▶ _DATA TO USE_
-- pv_equiv track=rewrite | github.com/AbdulsemedA/Competitive-Programming | masha_and_beautiful_tree.py | checker_sort
-- ===== SOURCE A (Python) =====
-- def checker(a1, a2):
--     if a1[0] > a2[-1]:
--         return a2 + a1, 1
--     return a1 + a2, 0
--
-- def checker_sort(arr):
--     if len(arr) == 1:
--         return arr, 0
--     mid = len(arr) // 2
--     left, step1 = checker_sort(arr[:mid])
--     right, step2 = checker_sort(arr[mid:])
--     ans, step3 = checker(left, right)
--     return ans, step1 + step2 + step3
-- ===== SOURCE B (Python) =====
-- def checker_sort(arr):
--     # Two-phase O(n): phase 1 tracks only (first, last, swap-count) per segment
--     # and records each swap decision in a dict; phase 2 emits the output once
--     # into a flat list following the recorded decisions (no slicing/concatenation).
--     if len(arr) == 1:
--         return arr, 0
--     swaps = {}
--
--     def plan(i, j):
--         if j - i == 1:
--             x = arr[i]
--             return x, x, 0
--         m = (i + j) // 2
--         lf, ll, c1 = plan(i, m)
--         rf, rl, c2 = plan(m, j)
--         s = lf > rl
--         swaps[(i, j)] = s
--         if s:
--             return rf, ll, c1 + c2 + 1
--         return lf, rl, c1 + c2
--
--     _, _, cnt = plan(0, len(arr))
--     out = []
--
--     def build(i, j):
--         if j - i == 1:
--             out.append(arr[i])
--             return
--         m = (i + j) // 2
--         if swaps[(i, j)]:
--             build(m, j)
--             build(i, m)
--         else:
--             build(i, m)
--             build(m, j)
--
--     build(0, len(arr))
--     return out, cnt
-- ===== Notes on version B (the rewrite author's own statement) =====
-- stated objective: alternative
-- what changed: Replaces the slice-and-concatenate recursion by two index-based passes: a planning pass that tracks only (first, last, swap-count) per segment and records each swap decision in a dict, and a build pass that emits the output once into a flat list, so no intermediate lists are ever sliced or concatenated.
-- outside the precondition, e.g. on checker_sort([]): A raises RecursionError, B raises RecursionError
import Mathlib
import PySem
-- pv_equiv track=rewrite | github.com/SalmoonSake2/Project-Course-Adding-Tool | src/libs/interface/get_time_slot.py | get_time_slot
-- ===== SOURCE A (Python) =====
-- def get_time_slot(time_slot_string:str) -> list[str]:
--     '''
--     用以將陽明的時段代號處理並分割
--     '''
--     space_time_strings = time_slot_string.split(",")
--
--     result = []
--
--     for space_time_string in space_time_strings:
--
--         time_string = space_time_string.split("-")[0]
--
--         valid_day_symbols = "MTWRFSU"
--
--         cutboard = []
--         last_index = 0
--
--         for index, alphabelt in enumerate(time_string):
--             if alphabelt in valid_day_symbols and index != 0:
--                 cutboard.append(time_string[last_index:index])
--                 last_index = index
--
--         cutboard.append(time_string[last_index:len(time_string)])
--
--         for day in cutboard:
--             day_symbol = day[0]
--             for time_slot in day[1:len(day)]:
--                 result.append(day_symbol+time_slot)
--
--     return result
-- ===== SOURCE B (Python) =====
-- def get_time_slot(time_slot_string: str) -> list[str]:
--     '''
--     Single stateful scan per comma-piece: no segment list, no nested chunk loop.
--     '''
--     result = []
--     for chunk in time_slot_string.split(","):
--         time_string = chunk.split("-")[0]
--         day_symbol = time_string[0]
--         for ch in time_string[1:]:
--             if ch in "MTWRFSU":
--                 day_symbol = ch
--             else:
--                 result.append(day_symbol + ch)
--     return result
-- ===== Notes on version B (the rewrite author's own statement) =====
-- stated objective: simpler
-- what changed: Replaces A's two-phase per-chunk work (an enumerate loop that builds a 'cutboard' list of slice segments, then a nested loop flattening each segment into pairs) with one stateful linear scan that keeps the current day symbol and emits pairs directly, so the intermediate segment list and the nested loop disappear.
import Mathlib
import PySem

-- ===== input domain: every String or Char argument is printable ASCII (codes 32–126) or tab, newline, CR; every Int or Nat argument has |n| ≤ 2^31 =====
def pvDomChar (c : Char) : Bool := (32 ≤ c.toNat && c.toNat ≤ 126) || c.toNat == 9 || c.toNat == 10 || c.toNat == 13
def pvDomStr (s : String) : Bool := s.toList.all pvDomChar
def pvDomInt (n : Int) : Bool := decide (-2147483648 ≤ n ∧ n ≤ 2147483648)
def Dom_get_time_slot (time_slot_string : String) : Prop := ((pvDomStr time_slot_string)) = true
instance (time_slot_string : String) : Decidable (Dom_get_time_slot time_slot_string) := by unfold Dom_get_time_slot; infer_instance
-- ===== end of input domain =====

-- B replaces A's per-chunk "build a cutboard of slice segments, then flatten it" two-phase loop
-- by a single stateful scan carrying the current day symbol (objective: simpler).

-- ===== PORT A =====
-- 'MTWRFSU' (the membership test 'alphabelt in "MTWRFSU"' on a single char is char membership)
def gtsValid : List Char := "MTWRFSU".toList

-- A's inner enumerate-loop body: state (cutboard, last_index)
def gtsStepA (ts : List Char) (p : List (List Char) × Int) (iv : Int × Char) :
    List (List Char) × Int :=
  if iv.2 ∈ gtsValid ∧ iv.1 ≠ 0 then
    (p.1 ++ [PySem.List.slice ts (some p.2) (some iv.1)], iv.1)
  else p

-- A's 'for day in cutboard' body: day[0] raises IndexError on an empty day (excluded by Pre_)
def gtsFlatDay (acc : List String) (day : List Char) : List String :=
  match PySem.List.pyGet? day 0 with
  | none => acc
  | some d =>
    (PySem.List.slice day (some 1) (some (PySem.List.len day))).foldl
      (fun r c => r ++ [String.ofList [d, c]]) acc

-- A's outer loop body for one comma chunk; split('-') is never empty, so [0] is headD
def gtsChunkA (acc : List String) (chunk : List Char) : List String :=
  let ts := (PySem.Chars.splitOn chunk ['-']).headD []
  let st := (PySem.List.enumerate ts).foldl (gtsStepA ts) ([], 0)
  let cutboard := st.1 ++ [PySem.List.slice ts (some st.2) (some (PySem.List.len ts))]
  cutboard.foldl gtsFlatDay acc

def get_time_slot (time_slot_string : String) : List String :=
  (PySem.Chars.splitOn time_slot_string.toList [',']).foldl gtsChunkA []

-- ===== PORT B =====
-- B's scan body: state (day_symbol, result)
def gtsStepB (st : Char × List String) (c : Char) : Char × List String :=
  if c ∈ gtsValid then (c, st.2) else (st.1, st.2 ++ [String.ofList [st.1, c]])

-- B's loop body for one comma chunk; time_string[0] raises IndexError on [] (excluded by Pre_)
def gtsChunkB (acc : List String) (chunk : List Char) : List String :=
  match (PySem.Chars.splitOn chunk ['-']).headD [] with
  | [] => acc
  | d :: rest => (rest.foldl gtsStepB (d, acc)).2

def get_time_slot_alt (time_slot_string : String) : List String :=
  (PySem.Chars.splitOn time_slot_string.toList [',']).foldl gtsChunkB []

-- ===== PRECONDITION & SPEC =====
-- A (and B) raise IndexError exactly when some comma chunk's part before '-' is empty
-- (day[0] resp. time_string[0] on the empty string); Pre_ excludes exactly those inputs.
def Pre_get_time_slot (time_slot_string : String) : Prop :=
  ∀ chunk ∈ PySem.Chars.splitOn time_slot_string.toList [','],
    (PySem.Chars.splitOn chunk ['-']).headD [] ≠ []

instance (time_slot_string : String) : Decidable (Pre_get_time_slot time_slot_string) := by
  unfold Pre_get_time_slot; infer_instance

def pvWitness_get_time_slot : String := "M12,W34-ab"

def Spec_get_time_slot (time_slot_string : String) (out : List String) : Prop :=
  out = get_time_slot_alt time_slot_string

instance (time_slot_string : String) (out : List String) :
    Decidable (Spec_get_time_slot time_slot_string out) := by
  unfold Spec_get_time_slot; infer_instance

-- ===== CLAIM (what is proved, stated in full; the proofs are below) =====
def Claim_equal_get_time_slot : Prop :=
  ∀ (time_slot_string : String), Dom_get_time_slot time_slot_string →
    Pre_get_time_slot time_slot_string →
    Spec_get_time_slot time_slot_string (get_time_slot time_slot_string)

-- ===== LEMMAS AND PROOFS =====

-- the pairs both programs emit for one time_string d :: rest
def gtsPairs (d : Char) : List Char → List String
  | [] => []
  | c :: cs => if c ∈ gtsValid then gtsPairs c cs else String.ofList [d, c] :: gtsPairs d cs

theorem gtsB_fold (rest : List Char) : ∀ (d : Char) (acc : List String),
    (rest.foldl gtsStepB (d, acc)).2 = acc ++ gtsPairs d rest := by
  induction rest with
  | nil => intro d acc; simp [gtsPairs]
  | cons c cs ih =>
    intro d acc
    by_cases h : c ∈ gtsValid
    · simp [gtsStepB, h, gtsPairs, ih]
    · simp [gtsStepB, h, gtsPairs, ih]

theorem gtsPairs_append (seg : List Char) (h : ∀ c ∈ seg, c ∉ gtsValid)
    (d : Char) (rest : List Char) :
    gtsPairs d (seg ++ rest)
      = seg.map (fun c => String.ofList [d, c]) ++ gtsPairs d rest := by
  induction seg with
  | nil => simp
  | cons c cs ih =>
    have hc : c ∉ gtsValid := h c (by simp)
    simp [gtsPairs, hc, ih (fun x hx => h x (by simp [hx]))]

theorem gtsFlatDay_cons (acc : List String) (d : Char) (cs : List Char) :
    gtsFlatDay acc (d :: cs) = acc ++ cs.map (fun c => String.ofList [d, c]) := by
  have hs : PySem.List.slice (d :: cs) (some 1) (some ((cs.length : Int) + 1)) = cs := by
    rw [show ((cs.length : Int) + 1) = ((cs.length + 1 : Nat) : Int) by push_cast; ring,
        show (1 : Int) = ((1 : Nat) : Int) by norm_num, PySem.List.slice_natCast]
    simp
  simp [gtsFlatDay, hs]
  rw [← List.flatMap_def]
  exact Eq.symm List.map_eq_flatMap

-- the main invariant of A's enumerate loop
theorem gtsA_main (future : List Char) :
    ∀ (ts : List Char) (k last : Nat) (cb : List (List Char)) (acc : List String)
      (d : Char) (seg : List Char),
    ts.drop k = future → last ≤ k → k ≤ ts.length → 1 ≤ k →
    PySem.List.slice ts (some (last : Int)) (some (k : Int)) = d :: seg →
    (∀ c ∈ seg, c ∉ gtsValid) →
    (let st := (PySem.List.enumerate future (k : Int)).foldl (gtsStepA ts) (cb, (last : Int));
     (st.1 ++ [PySem.List.slice ts (some st.2) (some (PySem.List.len ts))]).foldl gtsFlatDay acc)
      = cb.foldl gtsFlatDay acc ++ gtsPairs d (seg ++ future) := by
  induction future with
  | nil =>
    intro ts k last cb acc d seg hdrop hlk hkl hk1 hslice hseg
    have hk : k = ts.length := by
      have := congrArg List.length hdrop
      simp [List.length_drop] at this
      omega
    have hmap := gtsPairs_append seg hseg d []
    simp only [List.append_nil, gtsPairs] at hmap
    simp only [PySem.List.enumerate_nil, List.foldl_nil]
    rw [PySem.List.len_eq, ← hk, List.foldl_append]
    simp [hslice, gtsFlatDay_cons, hmap]
  | cons c fut ih =>
    intro ts k last cb acc d seg hdrop hlk hkl hk1 hslice hseg
    have hk0 : ¬ k = 0 := by omega
    have hkne : (k : Int) ≠ 0 := by exact_mod_cast hk0
    have hdrop' : ts.drop (k + 1) = fut := by
      have : ts.drop (k+1) = (ts.drop k).drop 1 := by
        rw [List.drop_drop]
      simp [this, hdrop]
    have hkl' : k + 1 ≤ ts.length := by
      have := congrArg List.length hdrop
      simp [List.length_drop] at this
      omega
    have htk : ts[k]? = some c := by
      have : (ts.drop k)[0]? = ts[k + 0]? := List.getElem?_drop
      simpa [hdrop] using this.symm
    rw [PySem.List.enumerate_cons]
    by_cases hc : c ∈ gtsValid
    · -- cut: new segment [c] starting at k
      have hstep : gtsStepA ts (cb, (last : Int)) ((k : Int), c)
          = (cb ++ [d :: seg], (k : Int)) := by
        simp [gtsStepA, hc, hk0, hslice]
      have hsl : PySem.List.slice ts (some (k : Int)) (some ((k : Int) + 1)) = [c] := by
        have h1 : ((k : Int) + 1) = ((k + 1 : Nat) : Int) := by push_cast; ring
        rw [h1, PySem.List.slice_natCast]
        simp [hdrop]
      have := ih ts (k + 1) k (cb ++ [d :: seg]) acc c []
        hdrop' (by omega) hkl' (by omega)
        (by rw [show ((k + 1 : Nat) : Int) = ((k : Int) + 1) by push_cast; ring]; exact hsl)
        (by simp)
      simp only [List.foldl_cons, hstep,
        show ((k : Int) + 1) = ((k + 1 : Nat) : Int) by push_cast; ring] at *
      rw [this, List.foldl_append]
      simp [gtsFlatDay_cons, gtsPairs_append seg hseg, gtsPairs, hc]
    · -- no cut: current segment grows by c
      have hstep : gtsStepA ts (cb, (last : Int)) ((k : Int), c) = (cb, (last : Int)) := by
        simp [gtsStepA, hc]
      have hslice' : PySem.List.slice ts (some (last : Int)) (some ((k + 1 : Nat) : Int))
          = d :: (seg ++ [c]) := by
        rw [PySem.List.slice_natCast] at hslice ⊢
        have h1 : k + 1 - last = (k - last) + 1 := by omega
        rw [h1, List.take_add_one, hslice]
        have : (ts.drop last)[k - last]? = ts[last + (k - last)]? := List.getElem?_drop
        rw [this, show last + (k - last) = k by omega, htk]
        simp
      have := ih ts (k + 1) last cb acc d (seg ++ [c])
        hdrop' (by omega) hkl' (by omega) hslice'
        (by intro x hx; rcases List.mem_append.1 hx with h | h
            · exact hseg x h
            · simp at h; subst h; exact hc)
      simp only [List.foldl_cons, hstep,
        show ((k : Int) + 1) = ((k + 1 : Nat) : Int) by push_cast; ring] at *
      rw [this]
      simp
  
theorem gtsChunk_eq (acc : List String) (chunk : List Char)
    (h : (PySem.Chars.splitOn chunk ['-']).headD [] ≠ []) :
    gtsChunkA acc chunk = gtsChunkB acc chunk := by
  unfold gtsChunkA gtsChunkB
  cases hts : (PySem.Chars.splitOn chunk ['-']).headD [] with
  | nil => exact absurd hts h
  | cons d rest =>
    dsimp only
    have hfirst : gtsStepA (d :: rest) (([] : List (List Char)), (0 : Int)) ((0 : Int), d)
        = ([], 0) := by simp [gtsStepA]
    have hmain := gtsA_main rest (d :: rest) 1 0 [] acc d []
      (by simp) (by omega) (by simp) (by omega)
      (by rw [show ((0:Nat) : Int) = 0 by norm_num, show ((1:Nat) : Int) = 1 by norm_num]
          simp [PySem.List.slice])
      (by simp)
    rw [PySem.List.enumerate_cons]
    simp only [List.foldl_cons, hfirst]
    rw [show (0 : Int) + 1 = ((1 : Nat) : Int) by norm_num,
        show (0 : Int) = ((0 : Nat) : Int) by norm_num] at *
    rw [hmain]
    simp [gtsB_fold]

-- ===== VERDICT (by name: the statement is the Claim_ definition above) =====
theorem get_time_slot_spec : Claim_equal_get_time_slot := by
  intro s _ hpre
  unfold Spec_get_time_slot get_time_slot get_time_slot_alt
  exact PySem.List.foldl_congr_mem _ _ _ _
    (fun acc chunk hmem => gtsChunk_eq acc chunk (hpre chunk hmem))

▶ _WHAT TO DO_
In the entries above, the lines between the one holding "unfold Dom_get_time_slot; infer_instance" and the one holding "-- A's 'for", inclusive, are to be printed exactly as written, and those alone.

▶ _ANSWER FOR THIS EXERCISE_
instance (time_slot_string : String) : Decidable (Dom_get_time_slot time_slot_string) := by unfold Dom_get_time_slot; infer_instance
-- ===== end of input domain =====

-- B replaces A's per-chunk "build a cutboard of slice segments, then flatten it" two-phase loop
-- by a single stateful scan carrying the current day symbol (objective: simpler).

-- ===== PORT A =====
-- 'MTWRFSU' (the membership test 'alphabelt in "MTWRFSU"' on a single char is char membership)
def gtsValid : List Char := "MTWRFSU".toList

-- A's inner enumerate-loop body: state (cutboard, last_index)
def gtsStepA (ts : List Char) (p : List (List Char) × Int) (iv : Int × Char) :
    List (List Char) × Int :=
  if iv.2 ∈ gtsValid ∧ iv.1 ≠ 0 then
    (p.1 ++ [PySem.List.slice ts (some p.2) (some iv.1)], iv.1)
  else p

-- A's 'for day in cutboard' body: day[0] raises IndexError on an empty day (excluded by Pre_)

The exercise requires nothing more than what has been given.